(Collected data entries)
========================================

lemma floydLam_run (b x0 : Int) (μ lam : Nat) (hlam : 0 < lam)
    (hiff : ∀ t : Nat, 1 ≤ t → (rseq b x0 (μ + t) = rseq b x0 μ ↔ lam ∣ t)) :
    ∀ (fuel t : Nat), 1 ≤ t → t ≤ lam → lam - t < fuel →
      floydLam b (rseq b x0 μ) (rseq b x0 (μ + t)) (t : Int) fuel = (lam : Int) := by
  intro fuel
  induction fuel with
  | zero => intro t _ _ hf; omega
  | succ fuel ih =>
    intro t ht1 htlam hf
    simp only [floydLam]
    by_cases hit : rseq b x0 (μ + t) = rseq b x0 μ
    · have hdvd := (hiff t ht1).mp hit
      have : t = lam := by
        have := Nat.le_of_dvd (by omega) hdvd
        omega
      rw [if_pos hit, this]
    · rw [if_neg hit]
      have htl : t < lam := by
        rcases Nat.lt_or_ge t lam with h' | h'
        · exact h'
        · have : t = lam := by omega
          exact absurd ((hiff t ht1).mpr (this ▸ dvd_refl lam)) hit
      have e1 : bstep b (rseq b x0 (μ + t)) = rseq b x0 (μ + (t + 1)) := by
        rw [show μ + (t + 1) = (μ + t) + 1 by omega, rseq_succ]
      rw [e1]
      have := ih (t + 1) (by omega) (by omega) (by omega)
      rw [show ((t : Int) + 1) = ((t + 1 : Nat) : Int) by push_cast; ring]
      exact this

lemma portA_eq (a b : Int) (hb : b ≠ 0) (μ lam : Nat)
    (h : RhoPack b (PySem.Int.mod a b) μ lam) :
    tmp a b = rhoOut b (PySem.Int.mod a b) μ lam := by
  have hlam := h.1
  have hle := h.2.1
  have h0 : rseq b (PySem.Int.mod a b) 0 = PySem.Int.mod a b := rfl
  have := tmpLoopA_run b (PySem.Int.mod a b) μ lam h (b.natAbs + 1) 0 PySem.Dict.empty
    (by split <;> omega)
    (by split <;> omega)
    (by intro j hj; omega)
    (by intro x _; exact PySem.Dict.get?_empty x)
  unfold tmp
  rw [← h0]
  simpa using this
-- pv_equiv track=rewrite | github.com/arunkhattri/HackerRank | Algorithm/queens_attack.py | vertical_up_moves
-- ===== SOURCE A (Python) =====
-- import math
--
-- def obs_direction(q_r, q_c, obs):
--     """
--     Obstacle in Queen's path
--     Parameters
--     ----------
--     q_r: Queen's row position
--     q_c: Queen's column position
--     b_size: square board size, b_size X b_size
--     obs: marked as obstacles in square board [row, col]
--     Returns
--     -------
--     string, direction (vertical, horizontal, diagonal)
--     """
--     delta_r = abs(q_r - obs[0])
--     delta_c = abs(q_c - obs[1])
--
--     if delta_r == 0 and q_c > obs[1]:
--         return "horizontal_left"
--     elif delta_r == 0 and q_c < obs[1]:
--         return "horizontal_right"
--     elif delta_c == 0 and q_r > obs[0]:
--         return "vertical_down"
--     elif delta_c == 0 and q_r < obs[0]:
--         return "vertical_up"
--     elif delta_c == delta_r and (q_c - obs[1]) < 0 < (q_r - obs[0]):
--         return "diagonal_bottom_right"
--     elif delta_c == delta_r and (q_c - obs[1]) > 0 < (q_r - obs[0]):
--         return "diagonal_bottom_left"
--     elif delta_c == delta_r and (q_r - obs[0]) < 0 < (q_c - obs[1]):
--         return "diagonal_top_left"
--     elif delta_c == delta_r and (q_r - obs[0]) < 0 > (q_c - obs[1]):
--         return "diagonal_top_right"
--
-- def vertical_up_moves(obs, q_r, q_c, n):
--     """
--     Possible move counts in vertical up direction
--     Parameters
--     ----------
--     obs: list, obstacles coordinates (row, col)
--     q_r: Queen's row position (y)
--     q_c: Queen's col position (x)
--     Returns
--     -------
--     integer, total possible moves count
--     """
--     vuo = []
--     for ob in obs:
--         if obs_direction(q_r, q_c, ob) == "vertical_up":
--             vuo.append(ob)
--     # nearest to Queen's position
--     if not vuo:
--         return n - q_r
--     else:
--         ed_val = []
--         for coord in vuo:
--             ed_val.append(euclidean_distance(q_r, q_c, coord))
--         effective_obs = vuo[ed_val.index(min(ed_val))]
--
--         # total possible moves from Queen's position to effective_obs
--         return abs(effective_obs[0] - q_r) - 1
--
-- def euclidean_distance(q_r, q_c, obs):
--     """
--     Obstacle in Queen's path
--     Parameters
--     ----------
--     q_r: Queen's row position
--     q_c: Queen's column position
--     obs: list, marked as obstacles in square board [row, col]
--     Returns
--     -------
--     float, euclidean distance between (q_c, q_r) and obs
--     """
--     return math.sqrt(math.pow((obs[1] - q_c), 2) + math.pow((obs[0] - q_r), 2))
-- ===== SOURCE B (Python) =====
-- def vertical_up_moves(obs, q_r, q_c, n):
--     best = None
--     for ob in obs:
--         if ob[1] == q_c and ob[0] > q_r:
--             if best is None or ob[0] < best:
--                 best = ob[0]
--     if best is None:
--         return n - q_r
--     return best - q_r - 1
-- ===== Notes on version B (the rewrite author's own statement) =====
-- stated objective: simpler
-- what changed: B replaces A's three-pass pipeline (classify every obstacle by direction string, build a Euclidean-distance list, index the minimum) by a single pass keeping the smallest obstacle row among same-column obstacles strictly above the queen; no distance or direction machinery remains.
import Mathlib
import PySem

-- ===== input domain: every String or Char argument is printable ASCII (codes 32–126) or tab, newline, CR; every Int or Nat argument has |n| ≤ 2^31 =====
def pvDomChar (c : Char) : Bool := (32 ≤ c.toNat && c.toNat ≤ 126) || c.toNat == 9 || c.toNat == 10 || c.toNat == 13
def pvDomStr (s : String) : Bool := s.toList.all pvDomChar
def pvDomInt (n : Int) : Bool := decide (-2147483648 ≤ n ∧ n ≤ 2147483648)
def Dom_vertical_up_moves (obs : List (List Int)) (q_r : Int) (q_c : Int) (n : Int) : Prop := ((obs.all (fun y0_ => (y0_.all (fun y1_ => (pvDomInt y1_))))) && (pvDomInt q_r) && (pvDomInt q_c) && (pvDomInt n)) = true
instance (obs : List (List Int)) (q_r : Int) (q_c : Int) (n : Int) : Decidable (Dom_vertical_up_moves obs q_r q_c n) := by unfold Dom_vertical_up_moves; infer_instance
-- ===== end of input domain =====

-- B replaces A's three passes (direction-classify, Euclidean-distance list, index-of-min) by one
-- pass keeping the smallest same-column obstacle row strictly above the queen; objective: simpler.

-- ===== PORT A =====
def obs_direction (q_r : Int) (q_c : Int) (ob : List Int) : Option String :=
  let o0 := PySem.List.pyGetD ob 0 0
  let o1 := PySem.List.pyGetD ob 1 0
  let delta_r := |q_r - o0|
  let delta_c := |q_c - o1|
  if delta_r = 0 ∧ q_c > o1 then some "horizontal_left"
  else if delta_r = 0 ∧ q_c < o1 then some "horizontal_right"
  else if delta_c = 0 ∧ q_r > o0 then some "vertical_down"
  else if delta_c = 0 ∧ q_r < o0 then some "vertical_up"
  else if delta_c = delta_r ∧ (q_c - o1 < 0 ∧ 0 < q_r - o0) then some "diagonal_bottom_right"
  else if delta_c = delta_r ∧ (q_c - o1 > 0 ∧ 0 < q_r - o0) then some "diagonal_bottom_left"
  else if delta_c = delta_r ∧ (q_r - o0 < 0 ∧ 0 < q_c - o1) then some "diagonal_top_left"
  else if delta_c = delta_r ∧ (q_r - o0 < 0 ∧ 0 > q_c - o1) then some "diagonal_top_right"
  else none

-- math.sqrt(pow(..)+pow(..)) is a float; ported as the exact squared distance (Int): A only uses it
-- through min/index-of-min, and on the admitted inputs (|int| ≤ 2^31) sqrt is strictly increasing
-- and distinct squared distances of the same-column candidates map to distinct floats, so the
-- selected index is identical.
def euclidean_distance (q_r : Int) (q_c : Int) (ob : List Int) : Int :=
  (PySem.List.pyGetD ob 1 0 - q_c) ^ 2 + (PySem.List.pyGetD ob 0 0 - q_r) ^ 2

def vertical_up_moves (obs : List (List Int)) (q_r : Int) (q_c : Int) (n : Int) : Int :=
  let vuo := obs.foldl (fun acc ob =>
    if obs_direction q_r q_c ob = some "vertical_up" then acc ++ [ob] else acc) []
  if vuo = [] then n - q_r
  else
    let ed_val := vuo.foldl (fun acc coord => acc ++ [euclidean_distance q_r q_c coord]) []
    match PySem.List.min? ed_val (fun x => x) with
    | none => 0   -- unreachable: ed_val nonempty
    | some m =>
      match PySem.List.index? ed_val m with
      | none => 0 -- unreachable: m ∈ ed_val
      | some i =>
        let effective_obs := PySem.List.pyGetD vuo (i : Int) []
        |PySem.List.pyGetD effective_obs 0 0 - q_r| - 1

-- ===== PORT B =====
def vertical_up_moves_alt (obs : List (List Int)) (q_r : Int) (q_c : Int) (n : Int) : Int :=
  let best := obs.foldl (fun best ob =>
    if PySem.List.pyGetD ob 1 0 = q_c ∧ q_r < PySem.List.pyGetD ob 0 0 then
      match best with
      | none => some (PySem.List.pyGetD ob 0 0)
      | some b => if PySem.List.pyGetD ob 0 0 < b then some (PySem.List.pyGetD ob 0 0) else some b
    else best) (none : Option Int)
  match best with
  | none => n - q_r
  | some b => b - q_r - 1

-- ===== PRECONDITION & SPEC =====
-- Pre_ excludes exactly the inputs where some obstacle has fewer than two coordinates: there
-- Python A (and B) raise IndexError on ob[0]/ob[1].
def Pre_vertical_up_moves (obs : List (List Int)) (q_r : Int) (q_c : Int) (n : Int) : Prop :=
  ∀ ob ∈ obs, 2 ≤ ob.length
instance (obs : List (List Int)) (q_r : Int) (q_c : Int) (n : Int) : Decidable (Pre_vertical_up_moves obs q_r q_c n) := by unfold Pre_vertical_up_moves; infer_instance

def pvWitness_vertical_up_moves : List (List Int) × Int × Int × Int := ([[3, 2], [0, 0]], 1, 2, 5)

def Spec_vertical_up_moves (obs : List (List Int)) (q_r : Int) (q_c : Int) (n : Int) (out : Int) : Prop := out = vertical_up_moves_alt obs q_r q_c n
instance (obs : List (List Int)) (q_r : Int) (q_c : Int) (n : Int) (out : Int) : Decidable (Spec_vertical_up_moves obs q_r q_c n out) := by unfold Spec_vertical_up_moves; infer_instance

-- ===== CLAIM (what is proved, stated in full; the proofs are below) =====
def Claim_equal_vertical_up_moves : Prop := ∀ (obs : List (List Int)) (q_r : Int) (q_c : Int) (n : Int), Dom_vertical_up_moves obs q_r q_c n → Pre_vertical_up_moves obs q_r q_c n → Spec_vertical_up_moves obs q_r q_c n (vertical_up_moves obs q_r q_c n)

-- ===== LEMMAS AND PROOFS =====

-- the candidate predicate: same column, strictly above the queen
def pvP (q_r : Int) (q_c : Int) (ob : List Int) : Bool :=
  decide (PySem.List.pyGetD ob 1 0 = q_c ∧ q_r < PySem.List.pyGetD ob 0 0)

lemma obs_direction_eq_vu (q_r q_c : Int) (ob : List Int) :
    (obs_direction q_r q_c ob = some "vertical_up") ↔ pvP q_r q_c ob = true := by
  unfold obs_direction pvP
  dsimp only
  split_ifs with h1 h2 h3 h4 h5 h6 h7 h8 <;> simp_all <;> omega

-- B's fold equals the running min of the candidate rows
lemma alt_fold_eq (q_r q_c : Int) (l : List (List Int)) (b : Option Int) :
    l.foldl (fun best ob =>
      if PySem.List.pyGetD ob 1 0 = q_c ∧ q_r < PySem.List.pyGetD ob 0 0 then
        match best with
        | none => some (PySem.List.pyGetD ob 0 0)
        | some b => if PySem.List.pyGetD ob 0 0 < b then some (PySem.List.pyGetD ob 0 0) else some b
      else best) b
    = ((l.filter (pvP q_r q_c)).map (fun ob => PySem.List.pyGetD ob 0 0)).foldl
        (fun best r => match best with
          | none => some r
          | some b => if r < b then some r else some b) b := by
  induction l generalizing b with
  | nil => rfl
  | cons x t ih =>
    by_cases hx : pvP q_r q_c x = true
    · have hx' : PySem.List.pyGetD x 1 0 = q_c ∧ q_r < PySem.List.pyGetD x 0 0 := by
        simpa [pvP] using hx
      simp [hx, hx', ih]
    · have hx' : ¬ (PySem.List.pyGetD x 1 0 = q_c ∧ q_r < PySem.List.pyGetD x 0 0) := by
        simpa [pvP] using hx
      simp [hx, hx', ih]

-- the option-min fold on a nonempty list is 'some' of the List.foldl min
lemma optmin_fold (r : Int) (t : List Int) :
    (r :: t).foldl (fun best x => match best with
        | none => some x
        | some b => if x < b then some x else some b) (none : Option Int)
    = some (t.foldl min r) := by
  suffices h : ∀ (t : List Int) (b : Int),
      t.foldl (fun best x => match best with
        | none => some x
        | some b => if x < b then some x else some b) (some b) = some (t.foldl min b) by
    simpa using h t r
  intro t
  induction t with
  | nil => intro b; rfl
  | cons x s ih =>
    intro b
    rw [List.foldl_cons, List.foldl_cons]
    change List.foldl _ (if x < b then some x else some b) s = some (List.foldl min (min b x) s)
    by_cases h : x < b
    · rw [if_pos h, ih, min_eq_right h.le]
    · rw [if_neg h, ih, min_eq_left (not_lt.1 h)]

-- ===== VERDICT =====
theorem vertical_up_moves_spec : Claim_equal_vertical_up_moves := by
  intro obs q_r q_c n _ hpre
  unfold Spec_vertical_up_moves vertical_up_moves vertical_up_moves_alt
  rw [alt_fold_eq]
  have hfilt : obs.foldl (fun acc ob =>
      if obs_direction q_r q_c ob = some "vertical_up" then acc ++ [ob] else acc) []
      = obs.filter (pvP q_r q_c) := by
    have := PySem.List.foldl_append_if (fun ob => decide (obs_direction q_r q_c ob = some "vertical_up")) (fun ob => ob) obs []
    simp only [decide_eq_true_eq, List.map_id', List.nil_append] at this
    rw [this]
    congr 1
    funext ob
    simp [obs_direction_eq_vu]
  rw [hfilt]
  set vuo := obs.filter (pvP q_r q_c) with hvuo
  have hmem : ∀ ob ∈ vuo, PySem.List.pyGetD ob 1 0 = q_c ∧ q_r < PySem.List.pyGetD ob 0 0 := by
    intro ob hob
    have := List.of_mem_filter hob
    simpa [pvP] using this
  cases hv : vuo with
  | nil => simp
  | cons v vt =>
    have hne2 : (v :: vt : List (List Int)) ≠ [] := List.cons_ne_nil v vt
    rw [if_neg hne2, List.map_cons, optmin_fold]
    -- rows list and its min
    set row : List Int → Int := fun ob => PySem.List.pyGetD ob 0 0 with hrow
    set M := (vt.map row).foldl min (row v) with hM
    -- A side
    rw [PySem.List.foldl_append_singleton_eq_map (euclidean_distance q_r q_c) (v :: vt) []]
    simp only [List.nil_append]
    set ed_val := (v :: vt).map (euclidean_distance q_r q_c) with hed
    have hedne : ed_val ≠ [] := by simp [hed]
    cases hmin : PySem.List.min? ed_val (fun x => x) with
    | none => exact absurd ((PySem.List.min?_eq_none_iff _ _).1 hmin) hedne
    | some m =>
      have hmmem : m ∈ ed_val := PySem.List.min?_mem hmin
      have hmmin : ∀ y ∈ ed_val, m ≤ y := by
        intro y hy; simpa using PySem.List.min?_isMin hmin y hy
      cases hidx : PySem.List.index? ed_val m with
      | none =>
        rw [PySem.List.index?_eq_none_iff] at hidx
        exact absurd hmmem hidx
      | some i =>
        obtain ⟨hk, hki, _⟩ := PySem.List.getElem_of_index?_eq_some hidx
        have hlen : ed_val.length = (v :: vt).length := by simp [hed]
        have hki' : i < (v :: vt).length := hlen ▸ hk
        have heff : PySem.List.pyGetD (v :: vt) (i : Int) [] = (v :: vt)[i]'hki' := by
          simp [PySem.List.pyGetD_natCast, List.getD_eq_getElem?_getD, List.getElem?_eq_getElem hki']
        simp only [hidx, heff]
        set eff := (v :: vt)[i]'hki' with heffd
        have heffmem : eff ∈ (v :: vt) := List.getElem_mem hki'
        have heffP := hmem eff (hv ▸ heffmem)
        have heffed : euclidean_distance q_r q_c eff = m := by
          have : ed_val[i]'hk = euclidean_distance q_r q_c eff := by
            simp only [hed, List.getElem_map, heffd]
          rw [← hki, this]
        -- each candidate's ed is its squared row offset
        have hedsq : ∀ ob ∈ (v :: vt), euclidean_distance q_r q_c ob = (row ob - q_r) ^ 2 := by
          intro ob hob
          have h := hmem ob (hv ▸ hob)
          simp [euclidean_distance, h.1, hrow]
        -- row eff is ≤ every candidate row
        have hle : ∀ ob ∈ (v :: vt), row eff ≤ row ob := by
          intro ob hob
          have h1 : euclidean_distance q_r q_c eff ≤ euclidean_distance q_r q_c ob := by
            rw [heffed]
            exact hmmin _ (by rw [hed]; exact List.mem_map_of_mem hob)
          rw [hedsq eff heffmem, hedsq ob hob] at h1
          have hpe := (hmem eff (hv ▸ heffmem)).2
          have hpo := (hmem ob (hv ▸ hob)).2
          nlinarith
        -- M is the min of rows; row eff ∈ rows; also M ≤ row eff and row eff ≤ M
        have hMle : M ≤ row eff := by
          rcases List.mem_cons.1 heffmem with h | h
          · rw [h]
            exact (PySem.List.foldl_min_le (vt.map row) (row v)).1
          · exact (PySem.List.foldl_min_le (vt.map row) (row v)).2 _ (List.mem_map_of_mem h)
        have hleM : row eff ≤ M := by
          rcases PySem.List.foldl_min_mem (vt.map row) (row v) with h | h
          · rw [hM, h]; exact hle v (by simp)
          · obtain ⟨ob, hob, hobeq⟩ := List.mem_map.1 h
            rw [hM, ← hobeq]
            exact hle ob (by simp [hob])
        have hrweq : row eff = M := le_antisymm hleM hMle
        have h2 := heffP.2
        have habs : |PySem.List.pyGetD eff 0 0 - q_r| = row eff - q_r :=
          abs_of_pos (by omega)
        rw [habs, hrweq]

========================================

Assignment: The lines above from the one with "rw [PySem.List.foldl_append_singleton_eq_map (euclidean_distance" through the one with "rw [PySem.List.index?_eq_none_iff] at" are to be duplicated exactly, ends included, with nothing added.

Response for this exercise:
    rw [PySem.List.foldl_append_singleton_eq_map (euclidean_distance q_r q_c) (v :: vt) []]
    simp only [List.nil_append]
    set ed_val := (v :: vt).map (euclidean_distance q_r q_c) with hed
    have hedne : ed_val ≠ [] := by simp [hed]
    cases hmin : PySem.List.min? ed_val (fun x => x) with
    | none => exact absurd ((PySem.List.min?_eq_none_iff _ _).1 hmin) hedne
    | some m =>
      have hmmem : m ∈ ed_val := PySem.List.min?_mem hmin
      have hmmin : ∀ y ∈ ed_val, m ≤ y := by
        intro y hy; simpa using PySem.List.min?_isMin hmin y hy
      cases hidx : PySem.List.index? ed_val m with
      | none =>
        rw [PySem.List.index?_eq_none_iff] at hidx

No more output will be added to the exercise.